For patients randomized to warfarin, the mean percentage of time in therapeutic range (TTR) (INR 2.0-3.0) was 60.9. The effect of Eliquis on recurrent symptomatic VTE or VTE- related death was consistent across the different levels of center TTR; within the highest quartile of TTR according to center, the relative risk for Eliquis vs enoxaparin/warfarin was 0.79 (95 per cent CI, 0.39, 1.61).
The primary safety endpoint was major bleeding. In the study, Eliquis was statistically superior to enoxaparin/warfarin in the primary safety endpoint [Relative Risk 0.31, 95 per cent confidence interval (0.17, 0.55), P-value <0.0001].
The adjudicated major bleeding and clinically relevant non-major (CRNM) bleeding at any anatomical site were generally lower in the Eliquis group as compared to the enoxaparin/warfarin group. Adjudicated International Society on Thrombosis and Haemostasis (ISTH) major gastrointestinal bleeding occurred in 6 (0.2 percent) Eliquis-treated patients and 17 (0.6 percent) enoxaparin/warfarin-treated patients.
As described in the SmPC, in the AMPLIFY-EXT study a total of 2,482 patients were randomized to treatment with Eliquis 2.5 mg twice daily orally,Eliquis 5 mg twice daily orally, or placebo for 12 months after completing six to 12 months of initial anticoagulant treatment.
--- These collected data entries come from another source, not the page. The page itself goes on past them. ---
-- ===== VERDICT (by name: the statement is the Claim_ definition above) =====
theorem populate_parameters_equivalent_sequences_spec : Claim_equal_populate_parameters_equivalent_sequences := by
  intro seq_list _ hpre
  unfold Spec_populate_parameters_equivalent_sequences
  cases seq_list with
  | nil => rfl
  | cons r0 t =>
    have hpre0 : ¬ (r0.1 = "" ∧ r0.2.2 = "") := hpre r0 rfl
    unfold populate_parameters_equivalent_sequences populate_parameters_equivalent_sequences_alt
    simp only [List.foldl_cons]
    have hfirstB : ppB_pass1 ([], none) r0 = ([], some (r0, PySem.Dict.empty.insert r0.1 [r0.2.1])) := by
      simp [ppB_pass1]
    have hfirstA : ppA_step (("", ""), ([[]], [""]), PySem.Dict.empty) r0
        = ((r0.2.2, r0.1), emitAllS [], PySem.Dict.empty.insert r0.1 [r0.2.1]) := by
      by_cases he : r0.2.2 = ""
      · by_cases hs : r0.1 = ""
        · exact absurd ⟨hs, he⟩ hpre0
        · -- branch 2: insert into the empty dict
          simp [ppA_step, he, hs, emitAllS]
      · -- branch 3 from the empty dict: nothing is emitted
        have : ppA_emit [[]] [""] PySem.Dict.empty = ([[]], [""]) := by rfl
        simp [ppA_step, he, emitAllS, this]
    rw [hfirstA, hfirstB]
    obtain ⟨r', g', fin', hB, hA⟩ := main_rel t r0 (PySem.Dict.empty.insert r0.1 [r0.2.1]) []
    rw [hA, hB]
    simp [emitAllS_eq]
Of these, 836 patients (33.7 percent) participated in the AMPLIFY study prior to enrollment in the AMPLIFY-EXT study.
The mean age was 56.7 years and 91.7 percent of randomised patients had unprovoked VTE events.
In the study, both doses of Eliquis were statistically superior to placebo in the primary endpoint of symptomatic, recurrent VTE (nonfatal DVT or nonfatal PE) or all-cause death.
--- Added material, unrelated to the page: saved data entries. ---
-- pv_equiv track=rewrite | github.com/bkfox/pepr | pepr/utils/string.py | camel_to_verbose
-- ===== SOURCE A (Python) =====
-- def camel_to_verbose(value):
--     """
--     Return verbose version of a camel cased string.
--     """
--     i_ = 0
--     r = ''
--     for i, c in enumerate(value):
--         if not c.isupper():
--             continue
--         r += value[i_:i] + ' ' + c \
--                 if i else c
--         i_ = i+1
--
--     r += value[i_:]
--     return r
-- ===== SOURCE B (Python) =====
-- def camel_to_verbose(value):
--     """
--     Return verbose version of a camel cased string.
--     """
--     words = []
--     current = ''
--     for c in value:
--         if c.isupper() and current:
--             words.append(current)
--             current = c
--         else:
--             current += c
--     words.append(current)
--     return ' '.join(words)
-- ===== Notes on version B (the rewrite author's own statement) =====
-- stated objective: simpler
-- what changed: B splits the string into a list of words (starting a new word before each uppercase char, except when nothing is accumulated yet) and space-joins them, replacing A's inline splicing of slices driven by a remembered last-uppercase index.
import Mathlib
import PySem

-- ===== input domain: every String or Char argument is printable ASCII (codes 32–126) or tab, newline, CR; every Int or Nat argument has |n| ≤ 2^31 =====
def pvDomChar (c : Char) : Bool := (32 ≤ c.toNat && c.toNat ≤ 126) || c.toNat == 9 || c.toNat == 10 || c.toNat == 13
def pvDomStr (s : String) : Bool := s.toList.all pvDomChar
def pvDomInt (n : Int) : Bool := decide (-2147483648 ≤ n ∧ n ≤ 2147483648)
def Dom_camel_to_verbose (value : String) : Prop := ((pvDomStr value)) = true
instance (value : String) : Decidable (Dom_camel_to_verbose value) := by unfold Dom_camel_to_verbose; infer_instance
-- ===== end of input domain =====

-- B builds a list of words (splitting before each uppercase) and joins them with spaces,
-- instead of A's inline splicing of slices and spaces driven by a remembered index; objective: simpler.

-- ===== PORT A =====
-- the for-loop over enumerate(value), state (i_, r)
def pvALoop (cs : List Char) : List (Int × Char) → Int → List Char → Int × List Char
  | [], i_, r => (i_, r)
  | (i, c) :: rest, i_, r =>
    if PySem.Chars.isupper c then
      pvALoop cs rest (i + 1)
        (if i ≠ 0 then r ++ PySem.List.slice cs (some i_) (some i) ++ [' '] ++ [c]
         else r ++ [c])
    else pvALoop cs rest i_ r

def camel_to_verbose (value : String) : String :=
  let cs := value.toList
  let p := pvALoop cs (PySem.List.enumerate cs 0) 0 []
  String.mk (p.2 ++ PySem.List.slice cs (some p.1) none)

-- ===== PORT B =====
-- the for-loop over the characters, state (words, current)
def pvBLoop : List Char → List (List Char) → List Char → List (List Char) × List Char
  | [], words, cur => (words, cur)
  | c :: rest, words, cur =>
    if PySem.Chars.isupper c && !cur.isEmpty then pvBLoop rest (words ++ [cur]) [c]
    else pvBLoop rest words (cur ++ [c])

def camel_to_verbose_alt (value : String) : String :=
  let q := pvBLoop value.toList [] []
  String.mk (PySem.Chars.join [' '] (q.1 ++ [q.2]))

-- ===== PRECONDITION & SPEC =====
def Spec_camel_to_verbose (value : String) (out : String) : Prop := out = camel_to_verbose_alt value
instance (value : String) (out : String) : Decidable (Spec_camel_to_verbose value out) := by unfold Spec_camel_to_verbose; infer_instance

-- ===== CLAIM (what is proved, stated in full; the proofs are below) =====
def Claim_equal_camel_to_verbose : Prop := ∀ (value : String), Dom_camel_to_verbose value → Spec_camel_to_verbose value (camel_to_verbose value)

-- ===== LEMMAS AND PROOFS =====

theorem pv_join_append_singleton (sep : List Char) (ws : List (List Char)) (w : List Char)
    (h : ws ≠ []) :
    PySem.Chars.join sep (ws ++ [w]) = PySem.Chars.join sep ws ++ sep ++ w := by
  induction ws with
  | nil => exact absurd rfl h
  | cons a t ih =>
    cases t with
    | nil => simp [PySem.Chars.join_cons_cons, PySem.Chars.join_singleton]
    | cons b t' =>
      have := ih (by simp)
      simp only [List.cons_append, PySem.Chars.join_cons_cons] at this ⊢
      simp [this]

theorem pv_join_last_append (sep : List Char) (ws : List (List Char)) (w t : List Char) :
    PySem.Chars.join sep (ws ++ [w ++ t]) = PySem.Chars.join sep (ws ++ [w]) ++ t := by
  cases ws with
  | nil => simp [PySem.Chars.join_singleton]
  | cons a s =>
    rw [pv_join_append_singleton sep (a :: s) (w ++ t) (by simp),
        pv_join_append_singleton sep (a :: s) w (by simp)]
    simp

-- the loop invariant tying A's (i_, r) to B's (words, cur)
theorem pv_loop_eq (cs : List Char) :
    ∀ (rest : List Char) (k i_ : Nat) (r : List Char) (words : List (List Char)) (cur : List Char),
      i_ ≤ k →
      rest = cs.drop k →
      (cur = [] → (k = 0 ∧ words = [])) →
      (k = 0 → cur = []) →
      r ++ (cs.drop i_).take (k - i_) = PySem.Chars.join [' '] (words ++ [cur]) →
      (pvALoop cs (PySem.List.enumerate rest (k : Int)) (i_ : Int) r).2
        ++ PySem.List.slice cs (some ((pvALoop cs (PySem.List.enumerate rest (k : Int)) (i_ : Int) r).1)) none
      = PySem.Chars.join [' ']
          ((pvBLoop rest words cur).1 ++ [(pvBLoop rest words cur).2]) := by
  intro rest
  induction rest with
  | nil =>
    intro k i_ r words cur h1 h2 h3 h4 h5
    simp only [PySem.List.enumerate_nil, pvALoop, pvBLoop]
    rw [PySem.List.slice_from_natCast]
    have hlen : cs.length ≤ k := by
      have := congrArg List.length h2
      simp at this; omega
    rw [← h5, List.take_of_length_le (by simp; omega)]
  | cons c rest' ih =>
    intro k i_ r words cur h1 h2 h3 h4 h5
    have hck : cs.drop k = c :: rest' := h2.symm
    have hrest' : rest' = cs.drop (k + 1) := by
      have := congrArg List.tail hck
      simpa [List.tail_drop] using this.symm
    rw [PySem.List.enumerate_cons]
    by_cases hu : PySem.Chars.isupper c
    · -- uppercase character
      by_cases hcur : cur = []
      · -- then k = 0, words = [], i_ = 0, r = []
        obtain ⟨hk0, hw⟩ := h3 hcur
        subst hk0 hw hcur
        have hi0 : i_ = 0 := by omega
        subst hi0
        have hr : r = [] := by
          simpa [PySem.Chars.join_singleton] using h5
        subst hr
        simp only [pvALoop, pvBLoop, hu, Nat.cast_zero, ne_eq, not_true_eq_false,
          List.nil_append, List.isEmpty_nil, Bool.not_true, Bool.and_false,
          Bool.false_eq_true, reduceIte]
        have : ((0 : Int) + 1) = ((1 : Nat) : Int) := by norm_num
        rw [this]
        apply ih 1 1 [c] [] [c] (by omega) hrest' (by simp) (by omega)
        simp
      · -- cur ≠ [] : both sides emit a word boundary
        have hk : k ≠ 0 := fun h0 => hcur (h4 h0)
        have hknz : ((k : Int)) ≠ 0 := by exact_mod_cast hk
        have hce : cur.isEmpty = false := by simp [hcur]
        simp only [pvALoop, pvBLoop, hu, hce, hknz, ne_eq, not_false_eq_true, ite_true,
          Bool.not_false, Bool.and_self]
        have : ((k : Int) + 1) = (((k + 1 : Nat)) : Int) := by push_cast; ring
        rw [this]
        apply ih (k + 1) (k + 1) _ _ [c] (by omega) hrest' (by simp) (by omega)
        rw [PySem.List.slice_natCast]
        rw [pv_join_append_singleton [' '] (words ++ [cur]) [c] (by simp), ← h5]
        simp
    · -- not uppercase: A skips, B extends cur
      have hb : (PySem.Chars.isupper c && !cur.isEmpty) = false := by simp [hu]
      simp only [pvALoop, pvBLoop, hu, Bool.false_eq_true, reduceIte]
      have : ((k : Int) + 1) = (((k + 1 : Nat)) : Int) := by push_cast; ring
      rw [this]
      apply ih (k + 1) i_ r words (cur ++ [c]) (by omega) hrest' (by simp) (by omega)
      rw [pv_join_last_append [' '] words cur [c], ← h5]
      have htake : (cs.drop i_).take (k + 1 - i_) = (cs.drop i_).take (k - i_) ++ [c] := by
        have h0 : (cs.drop i_)[k - i_]? = some c := by
          rw [List.getElem?_drop]
          have : i_ + (k - i_) = k := by omega
          rw [this]
          have := congrArg (fun l => l[0]?) hck
          simpa [List.getElem?_drop] using this
        have h1' : k + 1 - i_ = (k - i_) + 1 := by omega
        rw [h1', List.take_add_one, h0]
        simp
      rw [htake]
      simp

-- ===== VERDICT (by name: the statement is the Claim_ definition above) =====
theorem camel_to_verbose_spec : Claim_equal_camel_to_verbose := by
  intro value _
  unfold Spec_camel_to_verbose camel_to_verbose camel_to_verbose_alt
  have h := pv_loop_eq value.toList value.toList 0 0 [] [] []
    (le_refl 0) (by simp) (fun _ => ⟨rfl, rfl⟩) (fun _ => rfl)
    (by simp [PySem.Chars.join_singleton])
  simp only [Nat.cast_zero] at h
  simp [h]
Eliquis efficacy for prevention of a recurrence of a VTE was maintained across subgroups, including age, gender, BMI, and renal function.
The primary safety endpoint was major bleeding during the treatment period. In the study, the incidence in major bleeding for both Eliquis doses was not statistically different from placebo. There was no statistically significant difference in the incidence of major, clinically relevant non-major, minor, and all bleeding between the Eliquis 2.5 mg twice daily and placebo treatment groups. The recommended dose of Eliquis for the prevention of recurrent DVT and PE is 2.5 mg taken orally twice daily.
Adjudicated ISTH major gastrointestinal bleeding occurred in 1 (0.1 per cent) Eliquis-treated patient at the 5 mg twice daily dose, no patients at the 2.5 mg twice daily dose, and 1 (0.1 per cent) placebo-treated patient.